The first requirement for any tool Adam Youngberg, Kishore Fernando, and the security engineering team at Databricks adds must enable the company to maintain the highest level of security.
Security is at the core of Databricks’ mission. Adam and Kishore were brought on board at Databricks by Caleb Sima, former VP of Security, to find or build a solution that enables greater visibility and discoverability across the company’s cloud assets, as well as the owners of those assets. “Centralization and visibility can enable greater security and speedier remediation,” noted Adam.
Most asset management and configuration monitoring tools fall short on visibility, openness, and flexibility. Not only that, most lean towards legacy, on-prem businesses with cloud as an afterthought. They wanted something cloud-first.
Traditionally, asset management and configuration monitoring tools are time-intensive and taxing to deploy, especially virtual appliances. Being 100% SaaS, JupiterOne prioritizes deployment speed and time to first value for already busy security teams. As a result, getting your resources ingested and mapped takes only minutes, whether your environment is complex or relatively simple.
“One thing we were pleasantly surprised by at the outset was how painless the integration process was,” Adam noted. “Within an hour and a half on that first day, we had ingested and confirmed that the data coming into JupiterOne from our AWS resources looked right.

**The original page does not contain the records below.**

-- ===== CLAIM (what is proved, stated in full; the proofs are below) =====
def Claim_unchanged_move_front : Prop := ∀ (s : String) (i : Int) (last_char : String) (last_idx : Int), Dom_move_front s i last_char last_idx → Pre_move_front s i last_char last_idx → Spec_move_front s i last_char last_idx (move_front s i last_char last_idx)
def Claim_changed_move_front : Prop := Dom_move_front (pvDiffWitness_move_front.1) (pvDiffWitness_move_front.2.1) (pvDiffWitness_move_front.2.2.1) (pvDiffWitness_move_front.2.2.2) ∧ Pre_move_front (pvDiffWitness_move_front.1) (pvDiffWitness_move_front.2.1) (pvDiffWitness_move_front.2.2.1) (pvDiffWitness_move_front.2.2.2) ∧ D_move_front (pvDiffWitness_move_front.1) (pvDiffWitness_move_front.2.1) (pvDiffWitness_move_front.2.2.1) (pvDiffWitness_move_front.2.2.2) ∧ move_front (pvDiffWitness_move_front.1) (pvDiffWitness_move_front.2.1) (pvDiffWitness_move_front.2.2.1) (pvDiffWitness_move_front.2.2.2) = pvDiffWitnessOut_move_front.1 ∧ move_front_alt (pvDiffWitness_move_front.1) (pvDiffWitness_move_front.2.1) (pvDiffWitness_move_front.2.2.1) (pvDiffWitness_move_front.2.2.2) = pvDiffWitnessOut_move_front.2 ∧ pvDiffWitnessOut_move_front.1 ≠ pvDiffWitnessOut_move_front.2

def Claim_exact_move_front : Prop := ∀ (s : String) (i : Int) (last_char : String) (last_idx : Int), Dom_move_front s i last_char last_idx → Pre_move_front s i last_char last_idx → D_move_front s i last_char last_idx → move_front s i last_char last_idx ≠ move_front_alt s i last_char last_idx

-- ===== LEMMAS AND PROOFS =====

-- s[a:a] is empty.
lemma slice_self (xs : List Char) (a : Int) :
    PySem.List.slice xs (some a) (some a) = [] := by
  simp [PySem.List.slice]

All of the managed integrations are painless.”
One of the early objectives for Databricks was ensuring Amazon S3 bucket security. “When you think about security and vulnerability, you have to know about your assets. Leveraging Amazon GuardDuty for alerts is helpful, but it’s a reactive approach with limited input.”
For example, Adam could dive in to see which buckets appear exposed because they are publicly accessible. But there are situations where a bucket is not, itself, publicly accessible but could still be exposed. For example, If a resource is only accessible via Cloudfront, but Cloudfront is public, the assets should be considered public and exposed.
“We needed the ability to quickly and reliably know what S3 buckets existed, who owned them, and whether they were publicly accessible themselves or via another service. Not only that, we wanted to move from being reactive to proactive in our vulnerability management. The only way to do that was to look at the relationships between the resources in our AWS environment.”
To be proactive, Adam needed deeper details about their cloud asset states and the relationships between multiple services. This information would help the team determine if an asset’s state is conducive to problems, making it easy to confirm the alerts you are getting.
Because of the transient nature of many of the cloud assets used in Databricks products, it is important to respond to reported vulnerabilities with data. Adam and the team use JupiterOne as a critical tool during their incident response and triage process. It is often the starting place for triage and follow-up answers.
“If someone reports that an IP address owned by Databricks has security concerns, we can establish a timeline for when we owned the IP address and whether the identified problems are ours. Most times, the problem is for an address that was ours but now belongs to someone else, and the security issue is not ours. Here the vulnerability belongs to one of their assets, and querying the graph makes it easy to assess what needs to be changed and who is responsible for changing it. This insight boosts confidence in our incident response process,” said Adam.
Adam enjoys using the relationship queries in JupiterOne for reviewing access controls of both their cloud and non-cloud digital assets.
“With most tools, it is pretty easy to see who has admin access. But when there are a lot of accounts, the process is tedious.”
With JupiterOne, Adam and Kishore can review admin policy details across all tools and resources in a single UI. They can also run a query that displays accounts with root access that can assume admin privileges of accounts for greater access visibility and security.
“For both cases, we configured a JupiterOne query to gain visibility. That query is saved as a rule, and we are quickly alerted when changes occur.”
Every JupiterOne query we add answers a critical question for us and becomes its own use case.
JupiterOne is an open platform. As a result, security engineering teams don’t need to wait for added integrations if they want more centralized information. Instead, they can leverage JupiterOne’s API to ingest the data. Not only that, JupiterOne’s graph data model will automatically map relationships on known entities.
Adam and Databricks built a Slack integration using the JupiterOne API, a lambda, and Amazon CloudWatch for scheduling. The integration runs every 30 minutes and notifies the security team when there are changes to admin users, which should be rare, and if the organization ownership changes. This integration helps ensure that those who have high access aren’t making unexpected changes through the wrong channels.
“The nice thing when creating our integration was that JupiterOne’s Mapping was smart enough to determine the email address added in our Slack integration matched those added by existing integrations, mapped relationships properly and automatically, with no additional configuration from me.”
Because of the graph model, the Databricks security team can further validate that those with Slack admin access have also completed relevant KnowBe4 awareness training.
Databricks leverages the JupiterOne community Slack channel to collaborate with the JupiterOne engineering team.
“Whether I want help configuring a JupiterOne query, have an idea for simplifying a process in JupiterOne, or come across an issue, the team at JupiterOne responds and delivers. Almost routinely, items in the release notes come from requests we had put in – often within the same release, sometimes even the same day! So it’s obvious how much impact customers have on the product.”